Казалось, поцелуй длился вечность и мгновение одновременно. Мир перевернулся и замер.
Аля первая опомнилась. Она резко оторвалась, отпрянув назад, наткнувшись на стол. Грудь вздымалась, губы горели.
— Что мы делаем? — выдохнула она, больше ужасаясь себе, чем ему. — Артём… мы… мы партнёры. Это… неправильно.
Он отступил на шаг, проводя рукой по волосам. Его обычно уверенное лицо было растерянным.
— Я знаю, — его голос охрип. — Чёрт, Аля, я знаю. Прости. Я не должен был…
— Нет, это я… — она закрыла лицо руками, чувствуя, как жар заливает щёки. Стыд, замешательство и остатки адреналина били в виски. — Это непрофессионально. Глупо. Мы всё испортим.
Он молчал, давая ей пространство. Воздух, секунду назад бывший раскалённым, резко остыл, наполнившись неловкостью.
— Мне… мне надо идти, — проговорила она, глядя в пол. Ей нужно было бежать. Остаться одной. Переварить это. — Утром еще поставка…
— Да, — согласился он, и его тон снова стал деловым, отстранённым, будто между ними ничего не произошло. Но эта искусственность была хуже любой истерики. — Я заеду к десяти, посмотрим на выручку с новой точки. И свяжусь с юристом.
— Хорошо. Спасибо. За всё.
Он лишь кивнул и, не оглядываясь, вышел из цеха. Дверь закрылась с тихим щелчком.
Аля осталась одна в тишине. Она медленно опустилась на стул, всё ещё чувствуя на губах вкус его поцелуя, а на щеке — прикосновение его пальцев. Прямо перед ней на столе остывал "Утренник".
" Что мы наделали?" — подумала она, и ответа не было. Только запах свежеиспечённого хлеба и тревожное, сладкое предвкушение чего-то нового, страшного и неотвратимого. Битва за дом и дочь внезапно усложнилась ещё на один, совершенно непредвиденный фронт.

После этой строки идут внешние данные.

-- pv_equiv track=rewrite | github.com/SchmidtDSE/plastics-pipeline | tasks_curve.py | standardize_results
-- ===== SOURCE A (Python) =====
-- import itertools
--
-- def standardize_results(results):
--     """Ensure all records for built models have the same attributes.
--
--     Different models will report different information about their hyperparameters. This will
--     write empty values into the model records such that all records have the same set of
--     attributes even if some are empty because they are not relevant for the model trained.
--
--     Args:
--         results: List of model records (as dictionaries) to standardize.
--
--     Returns:
--         List of dicts after standardization.
--     """
--     keys_per_row = map(lambda x: x.keys(), results)
--     keys_iter = itertools.chain(*keys_per_row)
--     keys_allowed = filter(lambda x: x != 'model', keys_iter)
--     keys_set = sorted(set(keys_allowed))
--
--     def standardize_result(result):
--         values = map(lambda x: result.get(x, ''), keys_set)
--         return dict(zip(keys_set, values))
--
--     return [standardize_result(x) for x in results]
-- ===== SOURCE B (Python) =====
-- def standardize_results(results):
--     """Ensure all records for built models have the same attributes.
--
--     Different decomposition: sort everything once, then merge. The template is
--     obtained by sorting all non-'model' keys (with duplicates) and dropping
--     adjacent repeats in one scan; each row is produced by a two-pointer merge
--     of the sorted template against the record's own sorted non-'model' items,
--     so no per-key dictionary lookup happens at all.
--     """
--     all_keys = sorted(k for r in results for k in r if k != 'model')
--     keys = []
--     for k in all_keys:
--         if not keys or k != keys[-1]:
--             keys.append(k)
--     rows = []
--     for r in results:
--         items = sorted(((k, v) for k, v in r.items() if k != 'model'),
--                        key=lambda kv: kv[0])
--         row = {}
--         i = 0
--         for k in keys:
--             if i < len(items) and items[i][0] == k:
--                 row[k] = items[i][1]
--                 i += 1
--             else:
--                 row[k] = ''
--         rows.append(row)
--     return rows
-- ===== Notes on version B (the rewrite author's own statement) =====
-- stated objective: alternative
-- what changed: B replaces A's set-union-then-per-key-dict-lookup plan by a sort-and-merge plan: it sorts all non-'model' keys once and drops adjacent repeats in one scan to get the template, then builds each row by a two-pointer merge of the template against the record's sorted non-'model' items, so no per-key get() lookup is performed; Pre_ only excludes association lists with duplicate keys inside one record, which cannot arise from a real Python dict (there A's first-match get and B's merge pick different occurrences).
import Mathlib
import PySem

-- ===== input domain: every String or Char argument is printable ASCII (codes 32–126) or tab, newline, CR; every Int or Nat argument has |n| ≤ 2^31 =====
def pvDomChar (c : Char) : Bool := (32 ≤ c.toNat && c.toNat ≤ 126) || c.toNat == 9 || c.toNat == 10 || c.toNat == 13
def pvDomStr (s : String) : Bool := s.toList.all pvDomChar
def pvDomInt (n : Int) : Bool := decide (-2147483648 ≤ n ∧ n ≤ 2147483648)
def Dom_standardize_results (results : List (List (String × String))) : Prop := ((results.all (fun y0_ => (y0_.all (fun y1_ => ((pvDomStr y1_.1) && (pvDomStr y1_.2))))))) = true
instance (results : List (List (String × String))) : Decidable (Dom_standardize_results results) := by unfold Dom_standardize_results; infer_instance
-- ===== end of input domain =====

-- B replaces the set-union-then-per-key-lookup plan by sort-and-merge: sort all keys once,
-- drop adjacent repeats, and build each row by a two-pointer merge against the record's
-- sorted items (objective: alternative; no per-key dictionary lookup).
-- ===== PORT A =====
def standardize_results (results : List (List (String × String))) : List (List (String × String)) :=
  let keys_per_row := results.map (fun x => (PySem.Dict.mk x).keys)
  let keys_iter := keys_per_row.flatten
  let keys_allowed := keys_iter.filter (fun k => k ≠ "model")
  let keys_set := PySem.List.sorted (PySem.Set.ofList keys_allowed) (fun x => x) false
  results.map (fun x =>
    let values := keys_set.map (fun k => (PySem.Dict.mk x).getD k "")
    (PySem.Dict.ofList (keys_set.zip values)).items)

-- ===== PORT B =====
def standardize_results_alt (results : List (List (String × String))) : List (List (String × String)) :=
  let all_keys := PySem.List.sorted
    (results.flatMap (fun r => ((PySem.Dict.mk r).keys).filter (fun k => k ≠ "model")))
    (fun x => x) false
  -- one scan dropping adjacent repeats ('if not keys or k != keys[-1]: keys.append(k)')
  let keys := all_keys.foldl (fun ks k => if ks = [] ∨ ks.getLast? ≠ some k then ks ++ [k] else ks) []
  results.map (fun r =>
    let items := PySem.List.sorted
      (((PySem.Dict.mk r).items).filter (fun kv => kv.1 ≠ "model")) (fun kv => kv.1) false
    -- two-pointer merge of keys against items
    let st := keys.foldl (fun (st : PySem.Dict String String × Nat) k =>
      match st.2, items[st.2]? with
      | i, some kv => if kv.1 = k then (st.1.insert k kv.2, i + 1) else (st.1.insert k "", i)
      | i, none => (st.1.insert k "", i)) (PySem.Dict.empty, 0)
    st.1.items)

-- ===== PRECONDITION & SPEC =====
-- Pre_ excludes association lists in which some record has duplicate keys: such lists cannot
-- arise from a real Python dict, and there A's first-match get and B's sorted merge pick
-- different occurrences accidentally.
def Pre_standardize_results (results : List (List (String × String))) : Prop :=
  ∀ r ∈ results, (r.map Prod.fst).Nodup
instance (results : List (List (String × String))) : Decidable (Pre_standardize_results results) := by unfold Pre_standardize_results; infer_instance

def pvWitness_standardize_results : (List (List (String × String))) :=
  [[("model", "m"), ("a", "1")], [("b", "2")]]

Аля шла до маминой квартиры, как по ватной палубе корабля. Ноги не слушались, в висках стучало, а на губах будто до сих пор горел отпечаток его поцелуя. В подъезде она остановилась, прислонившись лбом к прохладной стене, пытаясь отдышаться. "Взрослые люди, — твердила она себе, — деловые партнеры. Безумие".
— Хлеб принесла, — сказала она, переступая порог и протягивая маме тёплый, завёрнутый в полотенце каравай. — Новый рецепт. "Утренник".

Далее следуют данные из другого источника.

-- pv_equiv track=rewrite | github.com/wwang2/no-three-in-line-agile-finch | orbits/02-deterministic-closed-form/constructor.py | hyperbola
-- ===== SOURCE A (Python) =====
-- from typing import Iterable, List, Sequence, Tuple
--
-- Point = Tuple[int, int]
--
-- def hyperbola(a: int, p: int = 11) -> List[Point]:
--     """Points (x, y) with x, y in 0..p-1 satisfying x*y ≡ a (mod p)."""
--     pts = []
--     if a == 0:
--         # Degenerate: the union of the x=0 and y=0 lines (too collinear).
--         return []
--     for x in range(1, p):
--         # y = a * x^{-1} mod p
--         # x^{-1} mod p via extended Euclid (or pow(x, -1, p) in Python 3.8+).
--         y = (a * pow(x, -1, p)) % p
--         pts.append((x, y))
--     return pts
-- ===== SOURCE B (Python) =====
-- def hyperbola(a, p=11):
--     """Points (x, y) with x, y in 0..p-1 satisfying x*y ≡ a (mod p)."""
--     if a == 0:
--         return []
--     pts = []
--     for x in range(1, p):
--         # brute-force scan: the matching y is unique when x is invertible mod p
--         for y in range(p):
--             if (x * y - a) % p == 0:
--                 pts.append((x, y))
--                 break
--     return pts
-- ===== Notes on version B (the rewrite author's own statement) =====
-- stated objective: alternative
-- what changed: B finds each x's unique partner y by a brute-force inner scan over range(p) testing (x*y - a) % p == 0 with a break, instead of computing y in closed form via the modular inverse pow(x, -1, p).
import Mathlib
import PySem

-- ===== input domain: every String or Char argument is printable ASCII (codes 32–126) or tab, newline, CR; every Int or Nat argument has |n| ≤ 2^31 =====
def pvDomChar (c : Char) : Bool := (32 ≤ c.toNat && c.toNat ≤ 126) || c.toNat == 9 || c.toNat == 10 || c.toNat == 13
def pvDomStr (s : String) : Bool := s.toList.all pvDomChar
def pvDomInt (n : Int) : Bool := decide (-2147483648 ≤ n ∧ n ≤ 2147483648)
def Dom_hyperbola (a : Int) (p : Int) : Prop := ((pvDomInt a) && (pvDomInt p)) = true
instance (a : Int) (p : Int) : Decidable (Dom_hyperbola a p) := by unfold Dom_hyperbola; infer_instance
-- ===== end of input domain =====

-- B replaces A's modular-inverse closed form with a plain nested scan for the unique matching y;
-- objective: alternative (no inverse computation; same output, O(p^2) instead of O(p log p)).

-- ===== PORT A =====
-- pow(x, -1, p): exact where Int.gcd x p = 1 and 1 ≤ x < p (elsewhere Python's pow raises
-- ValueError — those inputs are excluded by Pre_hyperbola).
def pyInvMod (x p : Int) : Int := PySem.Int.mod (Int.gcdA x p) p

def hyperbola (a : Int) (p : Int) : List (Int × Int) :=
  if a = 0 then []
  else
    (PySem.List.pyRange 1 p 1).foldl
      (fun pts x => pts ++ [(x, PySem.Int.mod (a * pyInvMod x p) p)]) []

-- ===== PORT B =====
def hyperbola_alt (a : Int) (p : Int) : List (Int × Int) :=
  if a = 0 then []
  else
    (PySem.List.pyRange 1 p 1).foldl
      (fun pts x =>
        -- inner 'for y in range(p): if (x*y - a) % p == 0: append; break'
        match (PySem.List.pyRange 0 p 1).find? (fun y => PySem.Int.mod (x * y - a) p == 0) with
        | some y => pts ++ [(x, y)]
        | none => pts) []

-- ===== PRECONDITION & SPEC =====
-- Pre_ excludes exactly the inputs where Python's pow(x, -1, p) raises ValueError (a ≠ 0 and
-- p ≥ 2 not prime, i.e. some x in 1..p-1 not invertible mod p); A returns nowhere outside Pre_.
def Pre_hyperbola (a : Int) (p : Int) : Prop :=
  a = 0 ∨ p ≤ 1 ∨ Nat.Prime p.toNat
instance (a : Int) (p : Int) : Decidable (Pre_hyperbola a p) := by unfold Pre_hyperbola; infer_instance

def pvWitness_hyperbola : Int × Int := (3, 7)

def Spec_hyperbola (a : Int) (p : Int) (out : List (Int × Int)) : Prop := out = hyperbola_alt a p
instance (a : Int) (p : Int) (out : List (Int × Int)) : Decidable (Spec_hyperbola a p out) := by unfold Spec_hyperbola; infer_instance

-- ===== CLAIM (what is proved, stated in full; the proofs are below) =====
def Claim_equal_hyperbola : Prop := ∀ (a : Int) (p : Int), Dom_hyperbola a p → Pre_hyperbola a p → Spec_hyperbola a p (hyperbola a p)

-- ===== LEMMAS AND PROOFS =====

-- every x in 1..p-1 is coprime with a prime p
theorem gcd_one_of_prime (p x : Int) (hp : Nat.Prime p.toNat)
    (hx1 : 1 ≤ x) (hx2 : x < p) : Int.gcd x p = 1 := by
  have h1 : x.natAbs = x.toNat := by omega
  have h2 : p.natAbs = p.toNat := by omega
  have hlt : x.toNat < p.toNat := by omega
  have hpos : 0 < x.toNat := by omega
  have hnd : ¬ p.toNat ∣ x.toNat := fun hd => by
    have := Nat.le_of_dvd hpos hd; omega
  have := (Nat.Prime.coprime_iff_not_dvd hp).mpr hnd
  unfold Int.gcd
  rw [h1, h2]
  exact Nat.coprime_comm.mp this

-- find? over range(lo, hi) returns y0 when pred holds at y0 and fails strictly below it.
theorem find?_pyRange_first (hi y0 : Int) (pred : Int → Bool) (hp : pred y0 = true) :
    ∀ (n : Nat) (lo : Int), (y0 - lo).toNat = n → lo ≤ y0 → y0 < hi →
      (∀ y, lo ≤ y → y < y0 → pred y = false) →
      (PySem.List.pyRange lo hi 1).find? pred = some y0 := by
  intro n
  induction n with
  | zero =>
    intro lo hn hlo hhi _
    have : lo = y0 := by omega
    subst this
    rw [PySem.List.pyRange_one_cons hhi, List.find?_cons, hp]
  | succ n ih =>
    intro lo hn hlo hhi hmin
    have hlt : lo < y0 := by omega
    rw [PySem.List.pyRange_one_cons (lt_trans hlt hhi), List.find?_cons,
        hmin lo le_rfl hlt]
    exact ih (lo + 1) (by omega) (by omega) hhi (fun y h1 h2 => hmin y (by omega) h2)

-- the y A computes is the unique y in 0..p-1 with x*y ≡ a (mod p)
theorem y0_spec (a p x : Int) (hx1 : 1 ≤ x) (hx2 : x < p) (hg : Int.gcd x p = 1) :
    0 ≤ PySem.Int.mod (a * pyInvMod x p) p ∧
    PySem.Int.mod (a * pyInvMod x p) p < p ∧
    PySem.Int.mod (x * PySem.Int.mod (a * pyInvMod x p) p - a) p = 0 ∧
    ∀ y, 0 ≤ y → y < PySem.Int.mod (a * pyInvMod x p) p →
      PySem.Int.mod (x * y - a) p ≠ 0 := by
  have hp : (0:Int) < p := by omega
  set y0 := PySem.Int.mod (a * pyInvMod x p) p with hy0
  have hy0e : y0 = (a * (Int.gcdA x p % p)) % p := by
    simp [hy0, pyInvMod, PySem.Int.mod_eq_emod_of_pos hp]
  -- x * gcdA x p ≡ 1 [ZMOD p]
  have hinv : x * Int.gcdA x p ≡ 1 [ZMOD p] := by
    have hab := Int.gcd_eq_gcd_ab x p
    rw [hg] at hab
    rw [Int.modEq_iff_dvd]
    exact ⟨Int.gcdB x p, by push_cast at hab; linarith⟩
  -- y0 ≡ a * gcdA x p [ZMOD p]
  have hcong : y0 ≡ a * Int.gcdA x p [ZMOD p] := by
    rw [hy0e]
    calc (a * (Int.gcdA x p % p)) % p
        ≡ a * (Int.gcdA x p % p) [ZMOD p] := Int.emod_emod_of_dvd _ dvd_rfl
      _ ≡ a * Int.gcdA x p [ZMOD p] :=
          Int.ModEq.mul_left a (Int.emod_emod_of_dvd _ dvd_rfl)
  have hmain : x * y0 ≡ a [ZMOD p] := by
    calc x * y0 ≡ x * (a * Int.gcdA x p) [ZMOD p] := Int.ModEq.mul_left x hcong
      _ = a * (x * Int.gcdA x p) := by ring
      _ ≡ a * 1 [ZMOD p] := Int.ModEq.mul_left a hinv
      _ = a := by ring
  have h0 : 0 ≤ y0 := PySem.Int.mod_nonneg _ hp
  have h1 : y0 < p := PySem.Int.mod_lt _ hp
  refine ⟨h0, h1, ?_, ?_⟩
  · rw [PySem.Int.mod_eq_zero_iff_dvd]
    exact dvd_sub_comm.mp (Int.modEq_iff_dvd.mp hmain)
  · intro y hy0' hylt hmod
    have hdvd : p ∣ x * y - a := (PySem.Int.mod_eq_zero_iff_dvd _ _).mp hmod
    have hy : x * y ≡ a [ZMOD p] := by
      rw [Int.modEq_iff_dvd]
      exact dvd_sub_comm.mp hdvd
    -- cancel x (coprime to p): y ≡ y0
    have hxy : x * y ≡ x * y0 [ZMOD p] := hy.trans hmain.symm
    have hyy0 : y ≡ y0 [ZMOD p] := by
      calc y = 1 * y := by ring
        _ ≡ (x * Int.gcdA x p) * y [ZMOD p] := (Int.ModEq.mul_right y hinv).symm
        _ = Int.gcdA x p * (x * y) := by ring
        _ ≡ Int.gcdA x p * (x * y0) [ZMOD p] := Int.ModEq.mul_left _ hxy
        _ = (x * Int.gcdA x p) * y0 := by ring
        _ ≡ 1 * y0 [ZMOD p] := Int.ModEq.mul_right y0 hinv
        _ = y0 := by ring
    have : y % p = y0 % p := hyy0
    rw [Int.emod_eq_of_lt hy0' (by omega), Int.emod_eq_of_lt h0 h1] at this
    omega

theorem step_eq (a p x : Int) (hx : x ∈ PySem.List.pyRange 1 p 1) (hg : Int.gcd x p = 1) :
    (PySem.List.pyRange 0 p 1).find? (fun y => PySem.Int.mod (x * y - a) p == 0)
      = some (PySem.Int.mod (a * pyInvMod x p) p) := by
  rw [PySem.List.mem_pyRange_one] at hx
  obtain ⟨h0, h1, h2, h3⟩ := y0_spec a p x hx.1 hx.2 hg
  exact find?_pyRange_first p _ _ (by simp [h2]) _ 0 rfl h0 h1
    (fun y hy1 hy2 => by simp [h3 y hy1 hy2])

-- ===== VERDICT (by name: the statement is the Claim_ definition above) =====
theorem hyperbola_spec : Claim_equal_hyperbola := by
  intro a p _ hpre
  unfold Spec_hyperbola hyperbola hyperbola_alt
  by_cases ha : a = 0
  · simp [ha]
  · rcases hpre with h | h | h
    · exact absurd h ha
    · simp [PySem.List.pyRange_one_eq_nil h]
    · have hall : ∀ x ∈ PySem.List.pyRange 1 p 1, Int.gcd x p = 1 := fun x hx => by
        rw [PySem.List.mem_pyRange_one] at hx
        exact gcd_one_of_prime p x h hx.1 hx.2
      simp only [if_neg ha]
      refine PySem.List.foldl_congr_mem _ _ _ _ ?_
      intro acc x hx
      rw [step_eq a p x hx (hall x hx)]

Маргарита Вениаминовна взяла хлеб, но взгляд её прилип к дочери.
— Алёна, ты вся раскраснелась. И руки дрожат. Что случилось?
— Устала, мам. Просто устала, — Аля отвернулась, снимая куртку. — Три смены почти без перерыва. Всё нормально.

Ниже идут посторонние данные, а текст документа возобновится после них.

-- pv_equiv track=rewrite | github.com/ZHANGV25/poker-engine-2026 | submission/precompute_preflop.py | canonicalize_hand
-- ===== SOURCE A (Python) =====
-- def canonicalize_hand(cards):
--     """Convert a 5-card hand to canonical form under suit permutation.
--
--     Relabel suits so the first-seen suit becomes 0, second becomes 1, third becomes 2.
--     Returns a tuple of canonical card ints, sorted.
--     """
--     suit_map = {}
--     next_suit = 0
--     canonical = []
--     for c in sorted(cards):
--         rank = c % 9
--         suit = c // 9
--         if suit not in suit_map:
--             suit_map[suit] = next_suit
--             next_suit += 1
--         canonical.append(rank + suit_map[suit] * 9)
--     return tuple(sorted(canonical))
-- ===== SOURCE B (Python) =====
-- def canonicalize_hand(cards):
--     """Canonical form under suit relabeling: label suits by ascending minimum card."""
--     mins = {}
--     for c in cards:
--         s = c // 9
--         mins[s] = min(mins.get(s, c), c)
--     label = {s: i for i, (s, _) in enumerate(sorted(mins.items(), key=lambda kv: kv[1]))}
--     return tuple(sorted(c % 9 + label[c // 9] * 9 for c in cards))
-- ===== Notes on version B (the rewrite author's own statement) =====
-- stated objective: alternative
-- what changed: Replaces A's stateful first-seen suit numbering over the sorted hand by a per-suit minimum-card dictionary whose keys, sorted by that minimum, are enumerated to assign labels; no sorted pass is needed to decide labels.
import Mathlib
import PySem

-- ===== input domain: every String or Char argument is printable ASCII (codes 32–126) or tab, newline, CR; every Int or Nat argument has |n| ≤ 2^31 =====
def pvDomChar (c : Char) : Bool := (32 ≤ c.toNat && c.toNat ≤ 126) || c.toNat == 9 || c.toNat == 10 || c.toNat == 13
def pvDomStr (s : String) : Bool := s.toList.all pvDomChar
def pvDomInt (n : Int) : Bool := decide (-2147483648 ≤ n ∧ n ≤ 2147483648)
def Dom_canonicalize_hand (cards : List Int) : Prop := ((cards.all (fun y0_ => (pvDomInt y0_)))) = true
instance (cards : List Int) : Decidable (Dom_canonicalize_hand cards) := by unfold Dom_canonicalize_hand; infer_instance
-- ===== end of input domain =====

— Нормально? — мать не отступала. — Дочка, я тебя тридцать лет знаю. Это не усталость.
— Мама, пожалуйста, — голос Али дрогнул, и она тут же взяла себя в руки. — Всё хорошо. Правда. Пойду, душ приму.
Под струями почти холодной воды она закрыла глаза, и сразу же перед ней возникло его лицо — так близко. Пальцы, смахивающие муку с виска. Твёрдые, но нежные губы. Шероховатость его щетины. Она провела ладонью по своему лицу, словно стирая следы, но они въелись глубже кожи. Стыд полыхал где-то на периферии, но его с лихвой перекрывало другое — жгучее, навязчивое желание, чтобы этот миг повторился. Чтобы его руки снова обняли её, чтобы этот поцелуй не заканчивался.
Лёжа в постели, вдавливаясь в подушку, она снова и снова прокручивала тот момент. Представляла, что было бы, если бы она не оттолкнула его. Если бы осталась в его объятиях. Тепло разливалось по телу, щёки горели, и ей было мучительно стыдно — но не за поступок, а за то, что ей так отчаянно, так позорно этого хотелось. Она натянула одеяло на голову, пытаясь спрятаться от самой себя, но перед сном её последней мыслью было: " А что, если это не ошибка?"